Table 10: Comparison with the SOTA on PoseTrack2018 val. set. Similar to FAMI-Pose [23], our proposed DSTA sets the temporal span

T

to 2, consisting of two preceding and two subsequent frames, totalling four auxiliary frames.

heatmap-based
Method	Bkbone	Head	Should.	Elbow	Wrist	Hip	Knee	Ankle	Mean
SimBase. [37]	ResNet-152	80.5	81.2	73.2	64.8	73.9	72.7	67.7	73.9
HRNet [28]	HRNet-W48	81.5	83.2	81.1	75.4	79.2	77.8	71.9	78.8
PoseWarp. [2]	HRNet-W48	82.3	84.0	82.2	75.5	80.7	78.7	71.6	79.5
DCPose [22]	HRNet-W48	83.7	84.4	82.6	78.7	80.1	79.8	74.4	80.7
FAMIPose [23]	HRNet-W48	83.3	85.4	82.9	78.6	81.3	80.5	75.3	81.2
regression-based
DSTA (Ours)	ResNet-152	86.1	85.5	80.0	74.6	80.5	76.9	70.2	79.6
DSTA (Ours)	HRNet-W48	87.5	86.6	83.3	78.7	82.7	78.3	73.9	82.0
DSTA (Ours)	ViT-H	87.5	87.0	84.2	81.4	82.3	82.5	77.7	83.5

Table 11: Comparison with the SOTA on PoseTrack21 val. set. Similar to FAMI-Pose [23], our proposed DSTA sets the temporal span

T

to 2, consisting of two preceding and two subsequent frames, totalling four auxiliary frames.
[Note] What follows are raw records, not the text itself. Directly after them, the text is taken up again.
-- pv_equiv track=rewrite | github.com/simonpf/gprof_nn | gprof_nn/tiling.py | get_start_and_clips
-- ===== SOURCE A (Python) =====
-- def get_start_and_clips(n, tile_size, overlap):
--     """ Calculate start indices and numbers of clipped pixels for a given
--     side length, tile size and overlap.
--
--     Args:
--         n: The image size to tile in pixels.
--         tile_size: The size of each tile
--         overlap: The number of pixels of overlap.
--
--     Rerturn:
--         A tuple ``(start, clip)`` containing the start indices of each tile
--         and the number of pixels to clip between each neighboring tiles.
--     """
--     start = []
--     clip = []
--     j = 0
--     while j + tile_size < n:
--         start.append(j)
--         if j > 0:
--             clip.append(overlap // 2)
--         j = j + tile_size - overlap
--     start.append(max(n - tile_size, 0))
--     if len(start) > 1:
--         clip.append((start[-2] + tile_size - start[-1]) // 2)
--     start = start
--     clip = clip
--     return start, clip
-- ===== SOURCE B (Python) =====
-- def get_start_and_clips(n, tile_size, overlap):
--     # Closed form: the number of tiles k is computed arithmetically (ceiling
--     # division) instead of simulating the placement loop; starts and clips are
--     # then written down directly.
--     step = tile_size - overlap
--     last = max(n - tile_size, 0)
--     if tile_size < n:
--         k = -((tile_size - n) // step)
--         start = [i * step for i in range(k)]
--         start.append(last)
--         clip = [overlap // 2] * (k - 1)
--         clip.append(((k - 1) * step + tile_size - last) // 2)
--     else:
--         start = [last]
--         clip = []
--     return start, clip
-- ===== Notes on version B (the rewrite author's own statement) =====
-- stated objective: alternative
-- what changed: B eliminates A's placement while-loop entirely: the tile count k is computed in closed form by a ceiling division, then the start list is written as an arithmetic progression over range(k) plus the final max(n-tile_size,0), and the clips as overlap//2 repeated k-1 times plus one closed-form final entry.
import Mathlib
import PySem

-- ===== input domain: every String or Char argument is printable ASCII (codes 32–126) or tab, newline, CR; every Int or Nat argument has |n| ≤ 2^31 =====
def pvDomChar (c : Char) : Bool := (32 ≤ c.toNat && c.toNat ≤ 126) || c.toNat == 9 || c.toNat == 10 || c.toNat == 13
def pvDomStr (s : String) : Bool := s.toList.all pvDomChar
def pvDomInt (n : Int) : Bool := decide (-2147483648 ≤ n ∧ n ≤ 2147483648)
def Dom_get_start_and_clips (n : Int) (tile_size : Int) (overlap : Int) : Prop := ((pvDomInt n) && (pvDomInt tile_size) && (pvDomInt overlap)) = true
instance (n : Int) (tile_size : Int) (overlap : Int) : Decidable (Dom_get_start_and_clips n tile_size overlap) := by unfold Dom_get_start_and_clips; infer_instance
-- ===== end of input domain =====

-- B replaces A's placement loop by a closed form: the tile count k is obtained by a
-- ceiling division and the start/clip lists are written down directly (objective: alternative).

-- ===== PORT A =====
-- A's while loop, fuel-guarded for totality (Pre_ excludes the inputs where Python A diverges)
def pvLoopA (n : Int) (tile_size : Int) (overlap : Int) :
    Nat → Int → List Int → List Int → List Int × List Int
  | 0, _, start, clip => (start, clip)
  | f + 1, j, start, clip =>
    if j + tile_size < n then
      pvLoopA n tile_size overlap f (j + tile_size - overlap) (start ++ [j])
        (if j > 0 then clip ++ [PySem.Int.floordiv overlap 2] else clip)
    else (start, clip)

def get_start_and_clips (n : Int) (tile_size : Int) (overlap : Int) : List Int × List Int :=
  let p := pvLoopA n tile_size overlap ((n - tile_size).toNat + 1) 0 [] []
  let start := p.1 ++ [max (n - tile_size) 0]
  let clip :=
    if start.length > 1 then
      p.2 ++ [PySem.Int.floordiv
        (PySem.List.pyGetD start (-2) 0 + tile_size - PySem.List.pyGetD start (-1) 0) 2]
    else p.2
  (start, clip)

-- ===== PORT B =====
def get_start_and_clips_alt (n : Int) (tile_size : Int) (overlap : Int) : List Int × List Int :=
  let step := tile_size - overlap
  let last := max (n - tile_size) 0
  if tile_size < n then
    let k := -(PySem.Int.floordiv (tile_size - n) step)
    let start := (PySem.List.pyRange 0 k 1).map (fun i => i * step) ++ [last]
    let clip := List.replicate (k - 1).toNat (PySem.Int.floordiv overlap 2)
        ++ [PySem.Int.floordiv ((k - 1) * step + tile_size - last) 2]
    (start, clip)
  else ([last], [])

-- ===== PRECONDITION & SPEC =====
-- Pre_ excludes exactly the inputs where Python A never terminates (and Python B divides
-- by zero or produces garbage): the loop is entered (tile_size < n) with a non-positive
-- step (overlap ≥ tile_size).
def Pre_get_start_and_clips (n : Int) (tile_size : Int) (overlap : Int) : Prop :=
  tile_size < n → overlap < tile_size
instance (n : Int) (tile_size : Int) (overlap : Int) : Decidable (Pre_get_start_and_clips n tile_size overlap) := by unfold Pre_get_start_and_clips; infer_instance

def pvWitness_get_start_and_clips : Int × Int × Int := (10, 4, 1)

def Spec_get_start_and_clips (n : Int) (tile_size : Int) (overlap : Int) (out : List Int × List Int) : Prop := out = get_start_and_clips_alt n tile_size overlap
instance (n : Int) (tile_size : Int) (overlap : Int) (out : List Int × List Int) : Decidable (Spec_get_start_and_clips n tile_size overlap out) := by unfold Spec_get_start_and_clips; infer_instance

-- ===== CLAIM (what is proved, stated in full; the proofs are below) =====
def Claim_equal_get_start_and_clips : Prop := ∀ (n : Int) (tile_size : Int) (overlap : Int), Dom_get_start_and_clips n tile_size overlap → Pre_get_start_and_clips n tile_size overlap → Spec_get_start_and_clips n tile_size overlap (get_start_and_clips n tile_size overlap)

-- ===== LEMMAS AND PROOFS =====

-- cons-style views of A's loop
def pvS (n ts ov : Int) : Nat → Int → List Int
  | 0, _ => []
  | f + 1, j => if j + ts < n then j :: pvS n ts ov f (j + ts - ov) else []

def pvC (n ts ov : Int) : Nat → Int → List Int
  | 0, _ => []
  | f + 1, j =>
    if j + ts < n then
      (if j > 0 then [PySem.Int.floordiv ov 2] else []) ++ pvC n ts ov f (j + ts - ov)
    else []

theorem pvLoopA_eq (n ts ov : Int) :
    ∀ (f : Nat) (j : Int) (sacc cacc : List Int),
      pvLoopA n ts ov f j sacc cacc = (sacc ++ pvS n ts ov f j, cacc ++ pvC n ts ov f j) := by
  intro f
  induction f with
  | zero => intro j sacc cacc; simp [pvLoopA, pvS, pvC]
  | succ f ih =>
    intro j sacc cacc
    by_cases h : j + ts < n
    · by_cases hj : j > 0 <;> simp [pvLoopA, pvS, pvC, h, hj, ih]
    · simp [pvLoopA, pvS, pvC, h]

-- the arithmetic progression j = i*step, as a structural list
def pvProg (step : Int) : Nat → Int → List Int
  | 0, _ => []
  | c + 1, i => i * step :: pvProg step c (i + 1)

theorem pvS_eq_prog (n ts ov step k : Int) (hstep : step = ts - ov) (hpos : 0 < step)
    (hk1 : (k - 1) * step < n - ts) (hk2 : n - ts ≤ k * step) :
    ∀ (f : Nat) (i : Int), 0 ≤ i → i ≤ k → (k - i).toNat ≤ f →
      pvS n ts ov f (i * step) = pvProg step (k - i).toNat i := by
  intro f
  induction f with
  | zero =>
    intro i _ _ hf
    have : (k - i).toNat = 0 := by omega
    simp [pvS, this, pvProg]
  | succ f ih =>
    intro i hi hik hf
    by_cases h : i * step + ts < n
    · have hlt : i < k := by nlinarith
      have ht : (k - i).toNat = (k - (i + 1)).toNat + 1 := by omega
      have hnext : i * step + ts - ov = (i + 1) * step := by rw [hstep]; ring
      rw [pvS, if_pos h, hnext, ih (i + 1) (by omega) (by omega) (by omega), ht, pvProg]
    · have hge : k ≤ i := by
        by_contra hc
        push Not at hc
        have : i * step ≤ (k - 1) * step := by nlinarith
        omega
      have : (k - i).toNat = 0 := by omega
      simp [pvS, h, this, pvProg]

theorem pvC_eq_rep (n ts ov step k : Int) (hstep : step = ts - ov) (hpos : 0 < step)
    (hk1 : (k - 1) * step < n - ts) (hk2 : n - ts ≤ k * step) :
    ∀ (f : Nat) (i : Int), 1 ≤ i → i ≤ k → (k - i).toNat ≤ f →
      pvC n ts ov f (i * step) = List.replicate (k - i).toNat (PySem.Int.floordiv ov 2) := by
  intro f
  induction f with
  | zero =>
    intro i _ _ hf
    have : (k - i).toNat = 0 := by omega
    simp [pvC, this]
  | succ f ih =>
    intro i hi hik hf
    by_cases h : i * step + ts < n
    · have hlt : i < k := by nlinarith
      have hjpos : 0 < i * step := by nlinarith
      have ht : (k - i).toNat = (k - (i + 1)).toNat + 1 := by omega
      have hnext : i * step + ts - ov = (i + 1) * step := by rw [hstep]; ring
      rw [pvC, if_pos h, if_pos hjpos, hnext, ih (i + 1) (by omega) (by omega) (by omega), ht,
        List.replicate_succ]
      simp
    · have hge : k ≤ i := by
        by_contra hc
        push Not at hc
        have : i * step ≤ (k - 1) * step := by nlinarith
        omega
      have : (k - i).toNat = 0 := by omega
      simp [pvC, h, this]

-- B's range comprehension equals the same progression
theorem pyRange_map_eq_prog (step : Int) :
    ∀ (c : Nat) (i : Int),
      (PySem.List.pyRange i (i + (c : Int)) 1).map (fun m => m * step) = pvProg step c i := by
  intro c
  induction c with
  | zero => intro i; rw [PySem.List.pyRange_one_eq_nil (by omega)]; simp [pvProg]
  | succ c ih =>
    intro i
    rw [PySem.List.pyRange_one_cons (by omega), List.map_cons,
      show (i + (((c : Nat) + 1 : Nat) : Int)) = (i + 1) + (c : Int) by push_cast; ring,
      ih (i + 1)]
    simp [pvProg]

theorem pvProg_getLast (step : Int) :
    ∀ (c : Nat) (i : Int) (h : pvProg step (c + 1) i ≠ []),
      (pvProg step (c + 1) i).getLast h = (i + c) * step := by
  intro c
  induction c with
  | zero => intro i h; simp [pvProg]
  | succ c ih =>
    intro i h
    show (i * step :: pvProg step (c + 1) (i + 1)).getLast (by simp [pvProg]) = _
    rw [List.getLast_cons (by simp [pvProg]), ih (i + 1) (by simp [pvProg])]
    push_cast; ring

theorem pyGetD_neg_two_append (xs : List Int) (L : Int) (hx : xs ≠ []) :
    PySem.List.pyGetD (xs ++ [L]) (-2) 0 = xs.getLast hx := by
  have hlen : 1 ≤ xs.length := List.length_pos_iff.mpr hx
  rw [PySem.List.pyGetD_neg_ofNat (xs ++ [L]) 2 0 (by omega)
      (by simp only [List.length_append, List.length_cons, List.length_nil]; omega)]
  simp only [List.length_append, List.length_cons, List.length_nil]
  have hidx : xs.length + (0 + 1) - 2 = xs.length - 1 := by omega
  simp only [hidx]
  rw [List.getElem_append_left (by omega)]
  exact (List.getLast_eq_getElem hx).symm

theorem get_start_and_clips_eq_alt (n ts ov : Int) (hpre : ts < n → ov < ts) :
    get_start_and_clips n ts ov = get_start_and_clips_alt n ts ov := by
  by_cases hn : ts < n
  · have hov : ov < ts := hpre hn
    set step := ts - ov with hstep
    have hpos : 0 < step := by omega
    set k := -(PySem.Int.floordiv (ts - n) step) with hkdef
    -- bounds for the ceiling division k = ⌈(n-ts)/step⌉
    have hq : PySem.Int.floordiv (ts - n) step = (ts - n) / step :=
      PySem.Int.floordiv_eq_ediv_of_pos hpos
    have hdm := Int.mul_ediv_add_emod (ts - n) step
    have hr0 : 0 ≤ (ts - n) % step := Int.emod_nonneg _ (by omega)
    have hr1 : (ts - n) % step < step := Int.emod_lt_of_pos _ hpos
    have hk1 : (k - 1) * step < n - ts := by
      have : k * step = -(step * ((ts - n) / step)) := by
        rw [hkdef, hq]; ring
      nlinarith
    have hk2 : n - ts ≤ k * step := by
      have : k * step = -(step * ((ts - n) / step)) := by
        rw [hkdef, hq]; ring
      nlinarith
    have hkpos : 1 ≤ k := by nlinarith
    have hkD : k ≤ n - ts := by nlinarith
    -- A's loop contents
    have hS := pvS_eq_prog n ts ov step k hstep hpos hk1 hk2 ((n - ts).toNat + 1) 0
      le_rfl (by omega) (by omega)
    rw [zero_mul] at hS
    have hCstep : pvC n ts ov ((n - ts).toNat + 1) 0 = pvC n ts ov (n - ts).toNat (1 * step) := by
      rw [pvC, if_pos (by omega)]
      rw [show (0 : Int) + ts - ov = 1 * step by rw [hstep]; ring]
      simp
    have hC := pvC_eq_rep n ts ov step k hstep hpos hk1 hk2 (n - ts).toNat 1
      le_rfl hkpos (by omega)
    -- assemble A
    unfold get_start_and_clips
    rw [pvLoopA_eq]
    simp only [List.nil_append]
    rw [hS, hCstep, hC]
    -- assemble B
    unfold get_start_and_clips_alt
    rw [if_pos hn]
    simp only
    rw [show -(PySem.Int.floordiv (ts - n) (ts - ov)) = k from rfl]
    have hrange : (PySem.List.pyRange 0 k 1).map (fun i => i * step) = pvProg step (k).toNat 0 := by
      have := pyRange_map_eq_prog step k.toNat 0
      rw [show ((0 : Int) + (k.toNat : Int)) = k by omega] at this
      simpa [hstep] using this
    have hk0 : (k - 0).toNat = k.toNat := by omega
    rw [hk0]
    -- the start lists agree; now the final clip entry
    obtain ⟨c, hc⟩ : ∃ c, k.toNat = c + 1 := ⟨k.toNat - 1, by omega⟩
    have hne : pvProg step k.toNat 0 ≠ [] := by rw [hc]; simp [pvProg]
    have hlen2 : (pvProg step k.toNat 0 ++ [max (n - ts) 0]).length > 1 := by
      rcases List.exists_cons_of_ne_nil hne with ⟨a, l, hl⟩
      simp [hl]
    rw [if_pos hlen2]
    rw [PySem.List.pyGetD_neg_one_append_singleton, pyGetD_neg_two_append _ _ hne]
    have hlast : (pvProg step k.toNat 0).getLast hne = (k - 1) * step := by
      simp only [hc]
      rw [pvProg_getLast]
      have : ((c : Nat) : Int) = k - 1 := by omega
      rw [this]; ring
    rw [hlast, hrange, hstep]
  · unfold get_start_and_clips get_start_and_clips_alt
    rw [pvLoopA_eq, if_neg hn]
    have hS : pvS n ts ov ((n - ts).toNat + 1) 0 = [] := by simp [pvS, hn]
    have hC : pvC n ts ov ((n - ts).toNat + 1) 0 = [] := by simp [pvC, hn]
    rw [hS, hC]
    simp

-- ===== VERDICT (by name: the statement is the Claim_ definition above) =====
theorem get_start_and_clips_spec : Claim_equal_get_start_and_clips := by
  intro n ts ov _ hpre
  exact get_start_and_clips_eq_alt n ts ov hpre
D. Additional Ablation Study

Size of Joint Tokens. In this additional study, we conduct experiemnts to examine the influence of the adopted size of the joints’ feature embedding (i.e., joint token). Table 12 presents the performance variations resulting from different joint token sizes on the PoseTrack2017 validation set. As the size of the joint tokens increases, a gradual improvement in performance can be observed. However, beyond a size of 16, the performance tends to plateau, suggesting that further increases in token size do not yield commensurate improvements. This indicates that each pose joint requires a sufficiently large feature token to store its relevant feature information, but a too large feature token will only cause spatial redundancy. Therefore, in our experiments, we have opted to use a token size of 32, striking a balance between capturing sufficient feature information and avoiding unnecessary spatial redundancy.

#Token Size	8	16	32	64
mAP	76.1	78.0	78.6	78.6

Table 12: Different sizes of joint tokens. In the experimental setup, we utilized the ResNet-50 backbone along with two auxiliary frames.

E. Qualitative Results

Additional qualitative results on PoseTrack datasets are shown in Fig. 4. Additional results can be found in the accompanying video material.